HazyResearch / pdftotree

:evergreen_tree: A tool for converting PDF into hOCR with text, tables, and figures being recognized and preserved.
MIT License
428 stars 90 forks source link

Missing function at pdf_utils.py (analyze_pages) #105

Closed busekuz closed 3 years ago

busekuz commented 3 years ago

Hello all!

I have been trying to run extract_tables on given paleo dataset.
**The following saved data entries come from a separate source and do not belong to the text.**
-- pv_equiv track=rewrite | github.com/TrueJacobG/python | PROJEKTY/19_yield/main.py | parzyste
-- ===== SOURCE A (Python) =====
-- def parzyste(x):
--     j = 0
--     while j < x:
--         if j % 2 == 0:
--             yield j
--         if j % 2 != 0:
--             yield j-1
--         j += 1
-- ===== SOURCE B (Python) =====
-- def parzyste(x):
--     count = 0
--     k = 0
--     while count < x:
--         yield k
--         count += 1
--         if count < x:
--             yield k
--             count += 1
--         k += 2
-- ===== Notes on version B (the rewrite author's own statement) =====
-- stated objective: alternative
-- what changed: Instead of iterating index j and branching on its parity each step, B iterates over even values k, emitting each k twice under a count<x cap, so the parity test disappears.
import Mathlib
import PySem

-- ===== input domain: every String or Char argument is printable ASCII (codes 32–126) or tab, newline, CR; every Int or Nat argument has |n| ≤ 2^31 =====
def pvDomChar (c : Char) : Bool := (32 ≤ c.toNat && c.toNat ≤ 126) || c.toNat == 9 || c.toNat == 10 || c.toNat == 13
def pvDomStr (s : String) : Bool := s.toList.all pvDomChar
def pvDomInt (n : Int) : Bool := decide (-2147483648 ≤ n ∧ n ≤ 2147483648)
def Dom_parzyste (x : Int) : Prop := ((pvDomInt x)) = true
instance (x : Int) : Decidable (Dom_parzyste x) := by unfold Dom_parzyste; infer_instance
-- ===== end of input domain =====

-- B iterates over even values k, yielding each twice under a count < x cap, instead of
-- A's index loop with a parity branch; objective: alternative (same cost, different loop).

-- ===== PORT A =====
-- while j < x: if j even yield j; if j odd yield j-1; j += 1
def parzysteGo (x j : Int) : List Int :=
  if _h : j < x then
    ((if j % 2 == 0 then [j] else []) ++ (if j % 2 != 0 then [j - 1] else []))
      ++ parzysteGo x (j + 1)
  else []
termination_by (x - j).toNat
decreasing_by omega

def parzyste (x : Int) : List Int := parzysteGo x 0

-- ===== PORT B =====
-- while count < x: yield k; count += 1; if count < x: yield k; count += 1; k += 2
def parzysteAltGo (x count k : Int) : List Int :=
  if _h : count < x then
    k :: (if _h2 : count + 1 < x then k :: parzysteAltGo x (count + 2) (k + 2)
          else parzysteAltGo x (count + 1) (k + 2))
  else []
termination_by (x - count).toNat
decreasing_by all_goals omega

def parzyste_alt (x : Int) : List Int := parzysteAltGo x 0 0

-- ===== PRECONDITION & SPEC =====
def Spec_parzyste (x : Int) (out : List Int) : Prop := out = parzyste_alt x
instance (x : Int) (out : List Int) : Decidable (Spec_parzyste x out) := by unfold Spec_parzyste; infer_instance

-- ===== CLAIM (what is proved, stated in full; the proofs are below) =====
def Claim_equal_parzyste : Prop := ∀ (x : Int), Dom_parzyste x → Spec_parzyste x (parzyste x)

-- ===== LEMMAS AND PROOFS =====

-- From an even index j, A's remaining stream equals B's stream with count = j, k = j.
theorem parzysteGo_eq_alt (x : Int) (n : ℕ) (j : Int) (hn : (x - j).toNat = n)
    (hj : j % 2 = 0) : parzysteGo x j = parzysteAltGo x j j := by
  induction n using Nat.strong_induction_on generalizing j with
  | _ n ih =>
    rw [parzysteGo, parzysteAltGo]
    by_cases h : j < x
    · simp only [dif_pos h]
      have hj2 : (j % 2 == 0) = true := by simp [hj]
      have hj2' : (j % 2 != 0) = false := by simp [hj]
      simp only [hj2, hj2', if_true, Bool.false_eq_true, if_false, List.append_nil,
        List.singleton_append]
      congr 1
      rw [parzysteGo]
      have hodd : (j + 1) % 2 = 1 := by omega
      have ho1 : ((j + 1) % 2 == 0) = false := by simp [hodd]
      have ho2 : ((j + 1) % 2 != 0) = true := by simp [hodd]
      by_cases h2 : j + 1 < x
      · have heq : parzysteGo x (j + 1 + 1) = parzysteAltGo x (j + 2) (j + 2) := by
          have e2 : j + 1 + 1 = j + 2 := by ring
          rw [e2]
          exact ih (x - (j + 2)).toNat (by omega) _ rfl (by omega)
        simp [dif_pos h2, ho1, ho2, heq, -parzysteGo]
      · have hend : parzysteAltGo x (j + 1) (j + 2) = [] := by
          rw [parzysteAltGo]
          simp [h2]
        simp [dif_neg h2, ho1, ho2, hend, -parzysteGo]
    · simp [dif_neg h]

-- ===== VERDICT (by name: the statement is the Claim_ definition above) =====
theorem parzyste_spec : Claim_equal_parzyste := by
  intro x _
  unfold Spec_parzyste parzyste parzyste_alt
  exact parzysteGo_eq_alt x (x - 0).toNat 0 rfl (by decide)
-- pv_equiv track=rewrite | github.com/khadijatarhri/Automatic-detection-of-senstve-data-recommendation-engine-for-metadata-govnance | recommendation_engine/views.py | _get_ranger_policy
-- ===== SOURCE A (Python) =====
-- def _get_ranger_policy(detected_entities):
--     if 'PERSON' in detected_entities:
--         return "ranger_masking_policy_person"
--     elif 'ID_MAROC' in detected_entities:
--         return "ranger_hashing_policy_id"
--     elif any(entity in detected_entities for entity in ['PHONE_NUMBER', 'EMAIL_ADDRESS']):
--         return "ranger_partial_masking_policy_phone"
--     elif any(entity in detected_entities for entity in ['IBAN_CODE', 'CREDIT_CARD']):
--         return "ranger_encryption_policy_financial"
--     else:
--         return "ranger_masking_policy_person"
-- ===== SOURCE B (Python) =====
-- def _get_ranger_policy(detected_entities):
--     prio = {'PERSON': 0, 'ID_MAROC': 1,
--             'PHONE_NUMBER': 2, 'EMAIL_ADDRESS': 2,
--             'IBAN_CODE': 3, 'CREDIT_CARD': 3}
--     policies = ["ranger_masking_policy_person",
--                 "ranger_hashing_policy_id",
--                 "ranger_partial_masking_policy_phone",
--                 "ranger_encryption_policy_financial",
--                 "ranger_masking_policy_person"]
--     best = 4
--     for e in detected_entities:
--         best = min(best, prio.get(e, 4))
--     return policies[best]
-- ===== Notes on version B (the rewrite author's own statement) =====
-- stated objective: alternative
-- what changed: Replaced the if/elif chain of four membership tests over the list by a single fold over the input that tracks the minimal entity priority from a dict and indexes a policy table with it.
import Mathlib
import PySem

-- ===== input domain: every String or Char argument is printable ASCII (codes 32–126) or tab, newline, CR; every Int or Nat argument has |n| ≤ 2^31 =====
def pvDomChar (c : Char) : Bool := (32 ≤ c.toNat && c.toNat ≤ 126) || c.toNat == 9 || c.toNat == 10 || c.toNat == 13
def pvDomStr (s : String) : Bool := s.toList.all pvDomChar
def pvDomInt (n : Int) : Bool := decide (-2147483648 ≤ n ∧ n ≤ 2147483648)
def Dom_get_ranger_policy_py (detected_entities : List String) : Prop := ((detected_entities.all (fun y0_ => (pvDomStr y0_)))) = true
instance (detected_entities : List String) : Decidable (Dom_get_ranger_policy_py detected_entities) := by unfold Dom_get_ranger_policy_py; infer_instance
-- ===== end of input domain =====

set_option maxRecDepth 4000

-- B replaces A's if/elif membership chain by a single pass over the input that keeps the
-- minimal entity priority and indexes a policy table with it (objective: alternative one-pass traversal).

-- ===== PORT A =====
def get_ranger_policy_py (detected_entities : List String) : String :=
  if detected_entities.contains "PERSON" then
    "ranger_masking_policy_person"
  else if detected_entities.contains "ID_MAROC" then
    "ranger_hashing_policy_id"
  else if (["PHONE_NUMBER", "EMAIL_ADDRESS"].any fun entity => detected_entities.contains entity) then
    "ranger_partial_masking_policy_phone"
  else if (["IBAN_CODE", "CREDIT_CARD"].any fun entity => detected_entities.contains entity) then
    "ranger_encryption_policy_financial"
  else
    "ranger_masking_policy_person"

-- ===== PORT B =====
def pvPrio : PySem.Dict String Int :=
  PySem.Dict.ofList [("PERSON", 0), ("ID_MAROC", 1),
                     ("PHONE_NUMBER", 2), ("EMAIL_ADDRESS", 2),
                     ("IBAN_CODE", 3), ("CREDIT_CARD", 3)]

def pvPolicies : List String :=
  ["ranger_masking_policy_person",
   "ranger_hashing_policy_id",
   "ranger_partial_masking_policy_phone",
   "ranger_encryption_policy_financial",
   "ranger_masking_policy_person"]

def get_ranger_policy_py_alt (detected_entities : List String) : String :=
  let best := detected_entities.foldl (fun b e => min b (pvPrio.getD e 4)) 4
  PySem.List.pyGetD pvPolicies best ""

-- ===== PRECONDITION & SPEC =====
def Spec_get_ranger_policy_py (detected_entities : List String) (out : String) : Prop := out = get_ranger_policy_py_alt detected_entities
instance (detected_entities : List String) (out : String) : Decidable (Spec_get_ranger_policy_py detected_entities out) := by unfold Spec_get_ranger_policy_py; infer_instance

-- ===== CLAIM (what is proved, stated in full; the proofs are below) =====
def Claim_equal_get_ranger_policy_py : Prop := ∀ (detected_entities : List String), Dom_get_ranger_policy_py detected_entities → Spec_get_ranger_policy_py detected_entities (get_ranger_policy_py detected_entities)

-- ===== LEMMAS AND PROOFS =====

theorem pvPrio_getD (e : String) :
    pvPrio.getD e 4 =
      if e = "PERSON" then 0 else if e = "ID_MAROC" then 1
      else if e = "PHONE_NUMBER" ∨ e = "EMAIL_ADDRESS" then 2
      else if e = "IBAN_CODE" ∨ e = "CREDIT_CARD" then 3 else 4 := by
  have hmk : pvPrio = PySem.Dict.mk [("PERSON", 0), ("ID_MAROC", 1),
      ("PHONE_NUMBER", 2), ("EMAIL_ADDRESS", 2), ("IBAN_CODE", 3), ("CREDIT_CARD", 3)] := by decide
  rw [hmk]
  simp only [PySem.Dict.getD, PySem.Dict.get?_mk_cons, beq_iff_eq]
  by_cases h1 : e = "PERSON" <;> by_cases h2 : e = "ID_MAROC" <;>
    by_cases h3 : e = "PHONE_NUMBER" <;> by_cases h4 : e = "EMAIL_ADDRESS" <;>
    by_cases h5 : e = "IBAN_CODE" <;> by_cases h6 : e = "CREDIT_CARD" <;>
    simp_all [PySem.Dict.get?, eq_comm]

theorem pv_fold_le_acc (xs : List String) (a : Int) :
    xs.foldl (fun b e => min b (pvPrio.getD e 4)) a ≤ a := by
  induction xs generalizing a with
  | nil => simp
  | cons x xs ih =>
    simp only [List.foldl_cons]
    exact le_trans (ih _) (min_le_left _ _)

theorem pv_fold_le_of_mem {e : String} {xs : List String} (a : Int) (h : e ∈ xs) :
    xs.foldl (fun b e => min b (pvPrio.getD e 4)) a ≤ pvPrio.getD e 4 := by
  induction xs generalizing a with
  | nil => cases h
  | cons x xs ih =>
    rcases List.mem_cons.mp h with rfl | h
    · simp only [List.foldl_cons]
      exact le_trans (pv_fold_le_acc _ _) (min_le_right _ _)
    · exact ih _ h

theorem pv_le_fold {k : Int} {xs : List String} (a : Int) (ha : k ≤ a)
    (h : ∀ e ∈ xs, k ≤ pvPrio.getD e 4) :
    k ≤ xs.foldl (fun b e => min b (pvPrio.getD e 4)) a := by
  induction xs generalizing a with
  | nil => simpa using ha
  | cons x xs ih =>
    simp only [List.foldl_cons]
    exact ih _ (le_min ha (h x (by simp))) (fun e he => h e (by simp [he]))

theorem get_ranger_policy_py_spec : Claim_equal_get_ranger_policy_py := by
  unfold Claim_equal_get_ranger_policy_py
  intro xs _
  unfold Spec_get_ranger_policy_py get_ranger_policy_py get_ranger_policy_py_alt
  simp only [List.contains_iff_mem, List.any_cons, List.any_nil, Bool.or_false,
    Bool.or_eq_true]
  by_cases hP : "PERSON" ∈ xs
  · have h1 : xs.foldl (fun b e => min b (pvPrio.getD e 4)) 4 ≤ 0 := by
      have := pv_fold_le_of_mem (e := "PERSON") 4 hP; rwa [pvPrio_getD] at this
    have h2 : (0 : Int) ≤ xs.foldl (fun b e => min b (pvPrio.getD e 4)) 4 := by
      refine pv_le_fold 4 (by norm_num) (fun e _ => ?_)
      rw [pvPrio_getD]; split_ifs <;> norm_num
    have heq : xs.foldl (fun b e => min b (pvPrio.getD e 4)) 4 = 0 := le_antisymm h1 h2
    simp only [hP, if_pos, heq]
    rfl
  · by_cases hI : "ID_MAROC" ∈ xs
    · have h1 : xs.foldl (fun b e => min b (pvPrio.getD e 4)) 4 ≤ 1 := by
        have := pv_fold_le_of_mem (e := "ID_MAROC") 4 hI; rwa [pvPrio_getD] at this
      have h2 : (1 : Int) ≤ xs.foldl (fun b e => min b (pvPrio.getD e 4)) 4 := by
        refine pv_le_fold 4 (by norm_num) (fun e he => ?_)
        rw [pvPrio_getD]
        split_ifs with g1 <;> try norm_num
        subst g1; exact absurd he hP
      have heq : xs.foldl (fun b e => min b (pvPrio.getD e 4)) 4 = 1 := le_antisymm h1 h2
      simp only [hP, hI, if_neg, if_pos, not_false_iff, heq]
      rfl
    · by_cases h2g : "PHONE_NUMBER" ∈ xs ∨ "EMAIL_ADDRESS" ∈ xs
      · have h1 : xs.foldl (fun b e => min b (pvPrio.getD e 4)) 4 ≤ 2 := by
          rcases h2g with h | h
          · have := pv_fold_le_of_mem (e := "PHONE_NUMBER") 4 h; rw [pvPrio_getD] at this
            simpa using this
          · have := pv_fold_le_of_mem (e := "EMAIL_ADDRESS") 4 h; rw [pvPrio_getD] at this
            simpa using this
        have h2 : (2 : Int) ≤ xs.foldl (fun b e => min b (pvPrio.getD e 4)) 4 := by
          refine pv_le_fold 4 (by norm_num) (fun e he => ?_)
          rw [pvPrio_getD]
          split_ifs with g1 g2 <;> try norm_num
          · subst g1; exact absurd he hP
          · subst g2; exact absurd he hI
        have heq : xs.foldl (fun b e => min b (pvPrio.getD e 4)) 4 = 2 := le_antisymm h1 h2
        simp only [hP, hI, h2g, if_neg, if_pos, not_false_iff, heq]
        rfl
      · by_cases h3g : "IBAN_CODE" ∈ xs ∨ "CREDIT_CARD" ∈ xs
        · rw [not_or] at h2g
          have h1 : xs.foldl (fun b e => min b (pvPrio.getD e 4)) 4 ≤ 3 := by
            rcases h3g with h | h
            · have := pv_fold_le_of_mem (e := "IBAN_CODE") 4 h; rw [pvPrio_getD] at this
              simpa using this
            · have := pv_fold_le_of_mem (e := "CREDIT_CARD") 4 h; rw [pvPrio_getD] at this
              simpa using this
          have h2 : (3 : Int) ≤ xs.foldl (fun b e => min b (pvPrio.getD e 4)) 4 := by
            refine pv_le_fold 4 (by norm_num) (fun e he => ?_)
            rw [pvPrio_getD]
            split_ifs with g1 g2 g3 <;> try norm_num
            · subst g1; exact absurd he hP
            · subst g2; exact absurd he hI
            · rcases g3 with rfl | rfl
              · exact absurd he h2g.1
              · exact absurd he h2g.2
          have heq : xs.foldl (fun b e => min b (pvPrio.getD e 4)) 4 = 3 := le_antisymm h1 h2
          simp only [hP, hI, h2g.1, h2g.2, h3g, if_neg, if_pos, not_false_iff, or_self, heq]
          rfl
        · rw [not_or] at h2g; rw [not_or] at h3g
          have h2 : (4 : Int) ≤ xs.foldl (fun b e => min b (pvPrio.getD e 4)) 4 := by
            refine pv_le_fold 4 (by norm_num) (fun e he => ?_)
            rw [pvPrio_getD]
            split_ifs with g1 g2 g3 g4 <;> try norm_num
            · subst g1; exact absurd he hP
            · subst g2; exact absurd he hI
            · rcases g3 with rfl | rfl
              · exact absurd he h2g.1
              · exact absurd he h2g.2
            · rcases g4 with rfl | rfl
              · exact absurd he h3g.1
              · exact absurd he h3g.2
          have heq : xs.foldl (fun b e => min b (pvPrio.getD e 4)) 4 = 4 :=
            le_antisymm (pv_fold_le_acc xs 4) h2
          simp only [hP, hI, h2g.1, h2g.2, h3g.1, h3g.2, if_neg, not_false_iff, or_self, heq]
          rfl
But I get an import error at TableExtractML.py when I run the command as,

Traceback (most recent call last): File "bin/extract_tables", line 13, in from pdftotree.ml.TableExtractML import TableExtractorML File "C:\Users\b\Anaconda3\envs\nlp\lib\site-packages\pdftotree\ml\TableExtractML.py", line 21, in from pdftotree.utils.pdf.pdf_utils import analyze_pages, normalize_pdf ImportError: cannot import name 'analyze_pages' from 'pdftotree.utils.pdf.pdf_utils' (C:\Users\b\Anaconda3\envs\nlp\lib\site-packages\pdftotree\utils\pdf\pdf_utils.py)

After that I have checked and seen that there is no analyze_pages function anywhere. Is it possible that there is a mistake at naming or something else?

Thanks!

HiromuHota commented 3 years ago

This issue was introduced by #79 and happens on v0.5.0.